White House officials are seeking to stop the federal government’s top ethics officer from getting details about waivers granted to lobbyists and other appointees working in the administration, intensifying a power struggle between President Trump and the ethics agency.
Walter Shaub, director of the Office of Government Ethics, sent a memo in April to the White House and federal agencies asking for information about such waivers.
But in a May 17 letter, Mick Mulvaney, director of the Office of Management and Budget, questioned whether the Office of Government Ethics has legal jurisdiction to get information about waivers that have been granted. He said the Justice Department’s Office of Legal Counsel needed to be consulted.
“I therefore request that you stay the data call until these questions are resolved,” Mulvaney wrote Shaub in a letter first reported by the New York Times.
Shaub did not immediately respond to a request for comment.
But former OGE officials said the agency has clear authority to seek such documentation under the 1978 Ethics in Government Act. Without such reports, they said, it is impossible to know how many appointees have been granted exemptions from ethics rules – and how much leeway they have under the waivers.

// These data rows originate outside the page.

-- pv_equiv track=rewrite | github.com/gdamdam/textStep | scripts/convert_mpump_presets.py | convert_drum_pattern
-- ===== SOURCE A (Python) =====
-- MIDI_TO_TRACK = {
--     36: 0,  # Kick
--     38: 1,  # Snare
--     42: 2,  # CHH (Closed Hi-Hat)
--     46: 3,  # OHH (Open Hi-Hat)
--     51: 4,  # Ride Cymbal
--     56: 4,  # Cowbell (GM) → Ride (closest match)
--     50: 5,  # High Tom → Clap
--     49: 5,  # Crash Cymbal → Clap
--     37: 6,  # Side Stick / Rimshot → Cowbell
--     47: 7,  # Low-Mid Tom → Tom
-- }
--
-- def steps_to_hex(steps_32):
--     """Convert 32-element bool list to 8-char hex string."""
--     hex_str = ''
--     for i in range(0, 32, 4):
--         nibble = 0
--         for j in range(4):
--             if i + j < len(steps_32) and steps_32[i + j]:
--                 nibble |= (8 >> j)
--         hex_str += format(nibble, 'x')
--     return hex_str
--
-- def convert_drum_pattern(pattern_16):
--     """Convert mpump 16-step drum pattern to 8 hex strings (tiled to 32 steps)."""
--     tracks = [[False] * 32 for _ in range(8)]
--
--     for step_idx, step_hits in enumerate(pattern_16):
--         if not step_hits:
--             continue
--         for hit in step_hits:
--             midi_note = hit['note']
--             track = MIDI_TO_TRACK.get(midi_note)
--             if track is not None:
--                 # Tile: step_idx maps to both step_idx and step_idx+16
--                 tracks[track][step_idx] = True
--                 tracks[track][step_idx + 16] = True
--
--     return [steps_to_hex(t) for t in tracks]
-- ===== SOURCE B (Python) =====
-- MIDI_TO_TRACK = {
--     36: 0,  # Kick
--     38: 1,  # Snare
--     42: 2,  # CHH (Closed Hi-Hat)
--     46: 3,  # OHH (Open Hi-Hat)
--     51: 4,  # Ride Cymbal
--     56: 4,  # Cowbell (GM) -> Ride (closest match)
--     50: 5,  # High Tom -> Clap
--     49: 5,  # Crash Cymbal -> Clap
--     37: 6,  # Side Stick / Rimshot -> Cowbell
--     47: 7,  # Low-Mid Tom -> Tom
-- }
--
-- def convert_drum_pattern(pattern_16):
--     """Convert mpump 16-step drum pattern to 8 hex strings (tiled to 32 steps)."""
--     out = []
--     for track in range(8):
--         bits = 0
--         for i in range(16):
--             step_hits = pattern_16[i] if i < len(pattern_16) else []
--             hit = any(MIDI_TO_TRACK.get(h['note']) == track for h in step_hits)
--             bits = bits * 2 + (1 if hit else 0)
--         half = format(bits, '04x')
--         out.append(half + half)
--     return out
-- ===== Notes on version B (the rewrite author's own statement) =====
-- stated objective: simpler
-- what changed: B drops A's eight mutable 32-slot boolean rows and its steps_to_hex nibble loop: per track it builds one 16-bit integer in a single Horner pass over the first 16 steps and formats it once with format(bits,'04x'), emitting the 4-digit half twice since the 32-step pattern is just the 16-step pattern tiled.
import Mathlib
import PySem

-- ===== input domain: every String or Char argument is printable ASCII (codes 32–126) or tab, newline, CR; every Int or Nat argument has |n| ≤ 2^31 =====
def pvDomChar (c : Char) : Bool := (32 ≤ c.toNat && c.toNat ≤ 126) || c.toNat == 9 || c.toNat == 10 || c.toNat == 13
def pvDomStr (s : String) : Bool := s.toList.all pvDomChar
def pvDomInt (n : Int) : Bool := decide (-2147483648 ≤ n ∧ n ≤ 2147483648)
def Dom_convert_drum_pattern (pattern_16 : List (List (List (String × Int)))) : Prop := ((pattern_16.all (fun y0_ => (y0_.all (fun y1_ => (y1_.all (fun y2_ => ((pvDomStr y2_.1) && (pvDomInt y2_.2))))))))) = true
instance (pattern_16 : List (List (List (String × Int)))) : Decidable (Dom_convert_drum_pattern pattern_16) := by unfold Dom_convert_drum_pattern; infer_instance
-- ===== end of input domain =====

-- B replaces A's eight mutable 32-slot boolean rows by one 16-bit accumulator per track, built in a
-- Horner pass over the first 16 steps, and emits each track's 4-hex-digit half twice (the 32-step
-- pattern is the 16-step pattern tiled); objective: simpler.

-- ===== PORT A =====
-- module constant MIDI_TO_TRACK (dict int -> int; lookup = first match)
def MIDI_TO_TRACK : List (Int × Int) :=
  [(36,0),(38,1),(42,2),(46,3),(51,4),(56,4),(50,5),(49,5),(37,6),(47,7)]

-- format(n,'x') for 0 ≤ n < 16 (the only values A and B feed it); exact there
def hexChar (n : Nat) : Char :=
  ['0','1','2','3','4','5','6','7','8','9','a','b','c','d','e','f'].getD n '0'

-- literal port of A's steps_to_hex; the loop indices range(0,32,4)/range(4) and nibble are
-- nonnegative small ints, so Nat |||/>>> and j.toNat are exact; the guarded steps_32[i+j] is
-- pyGetD, in range whenever its guard holds; += on the string is list append under String.ofList
def steps_to_hex (steps_32 : List Bool) : String :=
  String.ofList ((PySem.List.pyRange 0 32 4).foldl (fun hex_str i =>
    let nibble := (PySem.List.pyRange 0 4 1).foldl (fun nibble j =>
      if i + j < (steps_32.length : Int) && PySem.List.pyGetD steps_32 (i + j) false then
        nibble ||| (8 >>> j.toNat)
      else nibble) (0 : Nat)
    hex_str ++ [hexChar nibble]) [])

“This is unprecedented interference with OGE,” said Don Fox, a former general counsel and acting director of the ethics office.
“The Ethics and Government Act was part of a whole package of post-Watergate legislation that had a common theme of transparency,” he added. “If there is nothing to hide, why hide it?”
OMB officials did not respond to requests for comment.
The tussle centers on OGE’s effort to determine whether the administration is complying with federal ethics regulations, including an executive order Trump signed in January that, among other measures, prohibits former lobbyists who join the government from participating in any matter they lobbied on for two years.